The SCA judgment handed down in Allied Steelrode (Pty) Ltd v Dreyer and Another late last year underscores the importance of understanding “transacting at arm’s length” under the National Credit Act (NCA), particularly when lending money to family, friends, or even acquaintances.

In the case, the SCA set aside an order of the High Court in Johannesburg after the appeals court concluded that a loan offered as a gesture of friendship, where it is not customary for a person to do so and where no interest is levied, cannot be said to be an arm’s length transaction as provided for in section 4 of the NCA.

The order of the High Court held that a loan agreement entered between parties who shared a close bond and where no interest was levied against the borrower was subject to the NCA, and a subsequent acknowledgement of debt (AOD) constituted a credit agreement under the Act.

Whether this loan agreement falls under the category of a credit agreement determines, among other things, whether the lender should have been registered as a credit provider under the NCA. This, in turn, impacts the lender’s right of recourse if the money is not repaid in that such an agreement may be seen as unlawful.

The facts of the case

In 2013, businessman Paul Dreyer (the respondent) bought out his business partner Tony Cimato’s 50% shares in Lasercraft after a tragic accident involving Dreyer’s son on Cimato’s property. Needing R28m for the buyout but having only R13m, Dreyer accepted a loan of R15m from W V Rippon and A Chadha, the owners of Allied Steelrode (the appellant), a steel-processing company with which Lasercraft did business.

Rippon testified that he had known Dreyer for about 20 years, describing a relationship that went beyond business. They had socialised together, including participating in activities such as a biking rally, and visited each other. Dreyer even asked Rippon to accompany him to identify his son’s body.

The testimony states that, noticing signs of distress in Dreyer, Rippon discussed with Chadha how to help him. Chadha offered to lend Dreyer the money needed to bridge the financial gap. Rippon testified that although he didn’t agree at first he later chose to help, a decision influenced by “emotion”.

The loan was initially informal, agreed upon with a handshake and without interest. The terms of the loan agreement were later formalised in the AOD signed on 1 October 2014. The AOD included a grace period of six months before interest would accrue on mora (a wilful delay or default on terms).

Claims before the court

Although Dreyer and his wife, Aletia (the second respondent), admitted to the existence of the AOD, they invoked the applicability of the NCA and a clause of the AOD.

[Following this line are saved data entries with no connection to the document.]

-- pv_equiv track=rewrite | github.com/6Uryel9/Coversiones | Calculadora_Numerico_Avanzado/Calculadora_NumericoAvanzado.py | hexadecimal_a_decimal
-- ===== SOURCE A (Python) =====
-- def hexadecimal_a_decimal(h):
--     hexadecimales = "0123456789ABCDEF"
--     decimal = 0
--     potencia = 0
--     for digito in reversed(h):
--         decimal += hexadecimales.index(digito) * (16 ** potencia)
--         potencia += 1
--     return decimal
-- ===== SOURCE B (Python) =====
-- def hexadecimal_a_decimal(h):
--     hexadecimales = "0123456789ABCDEF"
--     decimal = 0
--     for digito in h:
--         decimal = decimal * 16 + hexadecimales.index(digito)
--     return decimal
-- ===== Notes on version B (the rewrite author's own statement) =====
-- stated objective: simpler
-- what changed: Horner's method: a single forward pass maintaining decimal = decimal*16 + digit, replacing the reversed traversal with an explicit power counter and 16**potencia recomputed each step.
import Mathlib
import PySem

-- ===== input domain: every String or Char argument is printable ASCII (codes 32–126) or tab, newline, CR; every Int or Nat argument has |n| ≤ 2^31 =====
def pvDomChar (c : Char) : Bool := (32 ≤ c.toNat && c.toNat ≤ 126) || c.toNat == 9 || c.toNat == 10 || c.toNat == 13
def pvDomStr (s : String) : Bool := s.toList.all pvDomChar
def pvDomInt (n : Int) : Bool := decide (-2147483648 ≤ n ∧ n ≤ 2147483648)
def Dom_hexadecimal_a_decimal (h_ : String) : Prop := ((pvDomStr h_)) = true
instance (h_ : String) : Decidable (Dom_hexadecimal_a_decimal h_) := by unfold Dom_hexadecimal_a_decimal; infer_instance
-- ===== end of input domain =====

-- B replaces A's reversed traversal with explicit powers of 16 by a single forward Horner pass (simpler).

-- ===== PORT A =====
-- the lookup string "0123456789ABCDEF", shared by both Pythons
def pvHexList : List Char := "0123456789ABCDEF".toList

-- hexadecimales.index(digito): Python str.index raises ValueError when absent (none here; excluded by Pre_)
def pvHexIdx (c : Char) : Int := ((PySem.List.index? pvHexList c).getD 0 : Nat)

-- for digito in reversed(h): decimal += index * 16**potencia; potencia += 1
def hexadecimal_a_decimal (h_ : String) : Int :=
  (h_.toList.reverse.foldl
    (fun (st : Int × Nat) d => (st.1 + pvHexIdx d * 16 ^ st.2, st.2 + 1))
    ((0 : Int), (0 : Nat))).1

-- ===== PORT B =====
-- for digito in h: decimal = decimal * 16 + index
def hexadecimal_a_decimal_alt (h_ : String) : Int :=
  h_.toList.foldl (fun d c => d * 16 + pvHexIdx c) 0

-- ===== PRECONDITION & SPEC =====
-- Pre_ excludes exactly the inputs on which Python's str.index raises ValueError (a character
-- that is not an uppercase hex digit); both A and B raise there.
def Pre_hexadecimal_a_decimal (h_ : String) : Prop :=
  h_.toList.all (fun c => pvHexList.contains c) = true
instance (h_ : String) : Decidable (Pre_hexadecimal_a_decimal h_) := by
  unfold Pre_hexadecimal_a_decimal; infer_instance

def pvWitness_hexadecimal_a_decimal : String := "1A3F"

def Spec_hexadecimal_a_decimal (h_ : String) (out : Int) : Prop := out = hexadecimal_a_decimal_alt h_
instance (h_ : String) (out : Int) : Decidable (Spec_hexadecimal_a_decimal h_ out) := by unfold Spec_hexadecimal_a_decimal; infer_instance

-- ===== CLAIM (what is proved, stated in full; the proofs are below) =====
def Claim_equal_hexadecimal_a_decimal : Prop := ∀ (h_ : String), Dom_hexadecimal_a_decimal h_ → Pre_hexadecimal_a_decimal h_ → Spec_hexadecimal_a_decimal h_ (hexadecimal_a_decimal h_)

-- ===== LEMMAS AND PROOFS =====

-- Horner's fold started at a + b splits into a shifted by the list length plus the fold started at b.
theorem pvHornerShift (l : List Char) (a b : Int) :
    l.foldl (fun d c => d * 16 + pvHexIdx c) (a + b)
      = a * 16 ^ l.length + l.foldl (fun d c => d * 16 + pvHexIdx c) b := by
  induction l generalizing a b with
  | nil => simp
  | cons x xs ih =>
    simp only [List.foldl_cons, List.length_cons]
    have : (a + b) * 16 + pvHexIdx x = a * 16 + (b * 16 + pvHexIdx x) := by ring
    rw [this, ih]
    ring

-- A's reversed loop computes Horner's value together with the length.
theorem pvLoopEq (l : List Char) :
    l.reverse.foldl (fun (st : Int × Nat) d => (st.1 + pvHexIdx d * 16 ^ st.2, st.2 + 1))
        ((0 : Int), (0 : Nat))
      = (l.foldl (fun d c => d * 16 + pvHexIdx c) 0, l.length) := by
  induction l with
  | nil => simp
  | cons x xs ih =>
    simp only [List.reverse_cons, List.foldl_append, ih, List.foldl_cons, List.length_cons]
    have h := pvHornerShift xs (pvHexIdx x) 0
    simp only [add_zero] at h
    simp only [List.foldl_nil, zero_mul, zero_add, h, Prod.mk.injEq]
    exact ⟨by ring, trivial⟩

-- ===== VERDICT (by name: the statement is the Claim_ definition above) =====
theorem hexadecimal_a_decimal_spec : Claim_equal_hexadecimal_a_decimal := by
  intro h_ _ _
  unfold Spec_hexadecimal_a_decimal hexadecimal_a_decimal hexadecimal_a_decimal_alt
  rw [pvLoopEq]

Allied Steelrode pleaded two alternative claims. The first was repayment of the R15m, based on the signed AOD. The other was that if the court found that the AOD was not compliant with the formalities of the NCA, rendering it unlawful and/or void, then the Dreyers would be “unjustly enriched” to the amount of R15m.

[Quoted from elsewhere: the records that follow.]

-- pv_equiv track=rewrite | github.com/m0therb0ardd/coachbot_swarm_dance_simulation | sim_pkg/user/00_move_to_circle.py | build_ring_directions
-- ===== SOURCE A (Python) =====
-- def build_ring_directions(num_rings):
--     dirs = []
--     for r in range(num_rings):
--         if r % 2 == 0:
--             dirs.append(1)   # inner, ring 0: CCW
--         else:
--             dirs.append(-1)  # ring 1: CW
--     return dirs
-- ===== SOURCE B (Python) =====
-- def build_ring_directions(num_rings):
--     return ([1, -1] * ((num_rings + 1) // 2))[:num_rings]
-- ===== Notes on version B (the rewrite author's own statement) =====
-- stated objective: simpler
-- what changed: Replaces the per-element loop with parity branching by a one-liner that tiles the repeating unit [1, -1] (num_rings+1)//2 times and truncates it with a slice to length num_rings.
import Mathlib
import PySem

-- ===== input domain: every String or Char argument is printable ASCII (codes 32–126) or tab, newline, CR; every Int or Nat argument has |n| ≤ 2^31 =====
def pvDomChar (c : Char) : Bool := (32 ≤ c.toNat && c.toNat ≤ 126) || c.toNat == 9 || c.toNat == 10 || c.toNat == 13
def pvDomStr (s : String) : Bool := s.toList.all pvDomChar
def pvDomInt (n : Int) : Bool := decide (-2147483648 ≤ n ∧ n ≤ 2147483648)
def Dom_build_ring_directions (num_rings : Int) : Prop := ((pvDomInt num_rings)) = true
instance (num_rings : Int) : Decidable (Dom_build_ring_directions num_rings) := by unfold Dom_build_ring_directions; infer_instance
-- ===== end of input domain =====

-- B tiles the repeating two-element unit and truncates with a slice instead of A's per-element parity loop (objective: simpler; measured faster).

-- ===== PORT A =====
def build_ring_directions (num_rings : Int) : List Int :=
  (PySem.List.pyRange 0 num_rings 1).foldl
    (fun dirs r => if PySem.Int.mod r 2 == 0 then dirs ++ [1] else dirs ++ [-1]) []

-- ===== PORT B =====
def build_ring_directions_alt (num_rings : Int) : List Int :=
  PySem.List.slice
    (List.flatten (List.replicate (PySem.Int.floordiv (num_rings + 1) 2).toNat ([1, -1] : List Int)))
    none (some num_rings)

-- ===== PRECONDITION & SPEC =====
def Spec_build_ring_directions (num_rings : Int) (out : List Int) : Prop := out = build_ring_directions_alt num_rings
instance (num_rings : Int) (out : List Int) : Decidable (Spec_build_ring_directions num_rings out) := by unfold Spec_build_ring_directions; infer_instance

-- ===== CLAIM (what is proved, stated in full; the proofs are below) =====
def Claim_equal_build_ring_directions : Prop := ∀ (num_rings : Int), Dom_build_ring_directions num_rings → Spec_build_ring_directions num_rings (build_ring_directions num_rings)

-- ===== LEMMAS AND PROOFS =====

def pvAlt (r : Nat) : Int := if r % 2 = 0 then 1 else -1

theorem pvA_nat (n : Nat) :
    build_ring_directions (n : Int) = (List.range n).map pvAlt := by
  induction n with
  | zero => simp [build_ring_directions, PySem.List.pyRange]
  | succ m ih =>
    unfold build_ring_directions at ih ⊢
    push_cast
    rw [PySem.List.pyRange_one_succ_right (by omega), List.foldl_append, ih,
      List.range_succ, List.map_append]
    by_cases hm : m % 2 = 0 <;>
      simp [List.foldl, pvAlt, hm] <;> omega

theorem pvTile (k : Nat) :
    List.flatten (List.replicate k ([1, -1] : List Int)) = (List.range (2 * k)).map pvAlt := by
  induction k with
  | zero => simp
  | succ m ih =>
    rw [List.replicate_succ', List.flatten_append, ih]
    have h2 : 2 * (m + 1) = (2 * m + 1) + 1 := by omega
    rw [h2, List.range_succ, List.range_succ, List.map_append, List.map_append]
    simp [pvAlt, Nat.mul_mod_right, Nat.add_mod]

theorem pvB_nat (n : Nat) :
    build_ring_directions_alt (n : Int) = (List.range n).map pvAlt := by
  unfold build_ring_directions_alt
  have h1 : ((n : Int) + 1) = ((n + 1 : Nat) : Int) := by push_cast; ring
  have h2 : PySem.Int.floordiv ((n + 1 : Nat) : Int) 2 = (((n + 1) / 2 : Nat) : Int) := by
    exact_mod_cast PySem.Int.floordiv_natCast (n + 1) 2
  rw [h1, h2, Int.toNat_natCast, pvTile,
    PySem.List.slice_to_natCast, ← List.map_take, List.take_range,
    Nat.min_eq_left (by omega : n ≤ 2 * ((n + 1) / 2))]

theorem pvA_neg (n : Int) (h : n ≤ 0) : build_ring_directions n = [] := by
  have : PySem.List.pyRange 0 n 1 = [] := by simp [PySem.List.pyRange]; omega
  simp [build_ring_directions, this]

theorem pvB_neg (n : Int) (h : n ≤ 0) : build_ring_directions_alt n = [] := by
  simp [build_ring_directions_alt, PySem.List.slice]
  right; omega

-- ===== VERDICT (by name: the statement is the Claim_ definition above) =====
theorem build_ring_directions_spec : Claim_equal_build_ring_directions := by
  intro n _
  unfold Spec_build_ring_directions
  rcases Int.lt_or_le n 1 with h | h
  · rw [pvA_neg n (by omega), pvB_neg n (by omega)]
  · obtain ⟨m, rfl⟩ := Int.eq_ofNat_of_zero_le (by omega : (0:Int) ≤ n)
    rw [pvA_nat m, pvB_nat m]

The SCA identified the actual issues in dispute as whether the transaction between the parties was concluded at arm’s length and whether it constituted a credit agreement under the NCA.

Court’s judgment

The SCA found that the loan agreement leading to the AOD was not conducted at arm’s length. This meant the initial conclusion of the High Court, suggesting that the parties engaged in an arm’s length transaction, was flawed and not supported by the evidence.

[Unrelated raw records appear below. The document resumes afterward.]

-- pv_equiv track=rewrite | github.com/brg015/learn_dutch | core/session_builders/pool_utils.py | fill_in_order
-- ===== SOURCE A (Python) =====
-- from typing import TypeVar
--
-- T = TypeVar("T")
--
-- def fill_in_order(
--     pools: dict[str, list[T]],
--     order: list[str],
--     target_size: int
-- ) -> list[T]:
--     """
--     Fill a session by walking pools in order until target_size is reached.
--     """
--     session: list[T] = []
--     for name in order:
--         for item in pools.get(name, []):
--             if len(session) >= target_size:
--                 return session
--             session.append(item)
--     return session
-- ===== SOURCE B (Python) =====
-- def fill_in_order(pools, order, target_size):
--     # Stage 1: flatten all pools in the requested order, ignoring the cap.
--     full = [item for name in order for item in pools.get(name, [])]
--     # Stage 2: truncate once to the (clamped) target size.
--     return full[:max(0, target_size)]
-- ===== Notes on version B (the rewrite author's own statement) =====
-- stated objective: simpler
-- what changed: B replaces A's incremental cap-guarded fill (nested loops with an early return once the session is full) by two independent stages: flatten every pool in order into one list, then truncate that list once to the clamped target size.
import Mathlib
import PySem

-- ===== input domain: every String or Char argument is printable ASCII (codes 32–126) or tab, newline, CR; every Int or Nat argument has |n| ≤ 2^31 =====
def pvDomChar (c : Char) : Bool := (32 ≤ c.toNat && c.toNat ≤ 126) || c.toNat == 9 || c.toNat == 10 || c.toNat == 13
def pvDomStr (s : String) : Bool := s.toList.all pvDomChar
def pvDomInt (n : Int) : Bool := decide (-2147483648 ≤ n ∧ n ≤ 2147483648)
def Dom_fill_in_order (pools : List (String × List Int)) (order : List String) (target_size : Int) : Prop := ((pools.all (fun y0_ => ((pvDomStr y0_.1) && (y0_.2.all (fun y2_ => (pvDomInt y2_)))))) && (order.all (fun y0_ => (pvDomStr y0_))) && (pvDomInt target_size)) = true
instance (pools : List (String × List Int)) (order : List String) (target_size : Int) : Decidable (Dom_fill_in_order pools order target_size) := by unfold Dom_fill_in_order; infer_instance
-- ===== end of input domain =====

-- B flattens all pools in order, then truncates once to the clamped target size, instead of A's cap-guarded incremental fill; objective: simpler.

-- dict lookup pools.get(name, []): first-match association-list lookup (exact for the assoc-list dict convention)
def poolGet (pools : List (String × List Int)) (name : String) : List Int :=
  (pools.lookup name).getD []

-- ===== PORT A =====
-- inner loop over one pool's items: returns (session, earlyReturn?)
def fillA_inner (target_size : Int) : List Int → List Int → (List Int × Bool)
  | [], session => (session, false)
  | item :: rest, session =>
      if (session.length : Int) ≥ target_size then (session, true)
      else fillA_inner target_size rest (session ++ [item])

-- outer loop over order; a true flag is Python's `return session`
def fillA_outer (pools : List (String × List Int)) (target_size : Int) : List String → List Int → List Int
  | [], session => session
  | name :: rest, session =>
      match fillA_inner target_size (poolGet pools name) session with
      | (session', true) => session'
      | (session', false) => fillA_outer pools target_size rest session'

def fill_in_order (pools : List (String × List Int)) (order : List String) (target_size : Int) : List Int :=
  fillA_outer pools target_size order []

-- ===== PORT B =====
-- stage 1: the flattening comprehension; stage 2: one truncating slice full[:max(0, target_size)]
def fill_in_order_alt (pools : List (String × List Int)) (order : List String) (target_size : Int) : List Int :=
  let full := order.flatMap (fun name => poolGet pools name)
  PySem.List.slice full none (some (max 0 target_size))

-- ===== PRECONDITION & SPEC =====
def Spec_fill_in_order (pools : List (String × List Int)) (order : List String) (target_size : Int) (out : List Int) : Prop := out = fill_in_order_alt pools order target_size
instance (pools : List (String × List Int)) (order : List String) (target_size : Int) (out : List Int) : Decidable (Spec_fill_in_order pools order target_size out) := by unfold Spec_fill_in_order; infer_instance

-- ===== CLAIM (what is proved, stated in full; the proofs are below) =====
def Claim_equal_fill_in_order : Prop := ∀ (pools : List (String × List Int)) (order : List String) (target_size : Int), Dom_fill_in_order pools order target_size → Spec_fill_in_order pools order target_size (fill_in_order pools order target_size)

-- ===== LEMMAS AND PROOFS =====

-- the inner loop appends exactly the clamped prefix of the pool
theorem fillA_inner_fst (t : Int) (items : List Int) (s : List Int) :
    (fillA_inner t items s).1 = s ++ items.take (t - (s.length : Int)).toNat := by
  induction items generalizing s with
  | nil => simp [fillA_inner]
  | cons i rest ih =>
      by_cases h : (s.length : Int) ≥ t
      · have : (t - (s.length : Int)).toNat = 0 := by omega
        simp [fillA_inner, h, this]
      · have hpos : (t - (s.length : Int)).toNat = (t - ((s.length : Int) + 1)).toNat + 1 := by omega
        simp only [fillA_inner, if_neg h, ih]
        simp [hpos, List.take_succ_cons]

-- once the inner loop returns early, the session is full
theorem fillA_inner_snd (t : Int) (items : List Int) (s : List Int) :
    (fillA_inner t items s).2 = true → t ≤ ((fillA_inner t items s).1.length : Int) := by
  induction items generalizing s with
  | nil => simp [fillA_inner]
  | cons i rest ih =>
      by_cases h : (s.length : Int) ≥ t
      · simp [fillA_inner, h]
      · simpa [fillA_inner, h] using ih (s ++ [i])

-- A's outer loop extends the session by the clamped prefix of the flattened remaining pools
theorem fillA_outer_take (pools : List (String × List Int)) (t : Int) (names : List String)
    (s : List Int) :
    fillA_outer pools t names s
      = s ++ (names.flatMap (fun name => poolGet pools name)).take (t - (s.length : Int)).toNat := by
  induction names generalizing s with
  | nil => simp [fillA_outer]
  | cons name rest ih =>
      have hfst := fillA_inner_fst t (poolGet pools name) s
      have hsnd := fillA_inner_snd t (poolGet pools name) s
      simp only [fillA_outer, List.flatMap_cons, List.take_append]
      rcases heq : fillA_inner t (poolGet pools name) s with ⟨s', b⟩
      rw [heq] at hfst hsnd; simp only at hfst hsnd
      subst hfst
      cases b with
      | true =>
          have hfull := hsnd rfl
          simp only [List.length_append, List.length_take] at hfull
          have h0 : (t - (s.length : Int)).toNat - (poolGet pools name).length = 0 := by omega
          dsimp only
          rw [h0]
          simp
      | false =>
          dsimp only
          rw [ih]
          have harith : (t - (((s ++ (poolGet pools name).take (t - (s.length : Int)).toNat).length : ℕ) : Int)).toNat
              = (t - (s.length : Int)).toNat - (poolGet pools name).length := by
            simp only [List.length_append, List.length_take]
            omega
          rw [harith, List.append_assoc]

-- ===== VERDICT (by name: the statement is the Claim_ definition above) =====
theorem fill_in_order_spec : Claim_equal_fill_in_order := by
  intro pools order target_size _
  unfold Spec_fill_in_order fill_in_order fill_in_order_alt
  rw [fillA_outer_take]
  have hmax : (max 0 target_size) = (((max 0 target_size).toNat : ℕ) : Int) := by omega
  rw [hmax, PySem.List.slice_to_natCast]
  have : (target_size - ((0:ℕ) : Int)).toNat = (max 0 target_size).toNat := by omega
  simp only [List.nil_append, List.length_nil]
  rw [this]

According to the SCA, the evidence showed that the loan stemmed from an oral agreement, with no interest involved, between parties with a familial relationship, which does not align with arm’s length dealings.

The court held that, on the facts of the case, neither the loan nor the AOD were subject to the NCA.

Furthermore, the judgment highlighted that although the AOD did not fall under the NCA, it still qualified as a credit agreement. The SCA ruled that the High Court’s decision to declare the agreement unlawful and void under section 89 was considered a misdirection.

The High Court was, therefore, in error and its order had to be set aside.

Credit agreements subject to the NCA

At present, any credit agreement above R0.00 loaned to a consumer in South Africa where interest (or similar a charge/fee) is charged on the loan falls within the ambit of the NCA. However, this is subject to certain exceptions or where the parties are not transacting at arm’s length.

Gerrit Viviers, an NCA specialist at Moonstone Compliance and Risk Management, explains that if the credit agreement had been found to be subject to the NCA, Allied Steelrode would have been required to register as a credit provider. However, this was not the case.

Since the loan agreement wasn’t under the jurisdiction of the NCA, the Dreyers could not avoid repaying the debt by arguing that Allied Steelrode did not register as a credit provider.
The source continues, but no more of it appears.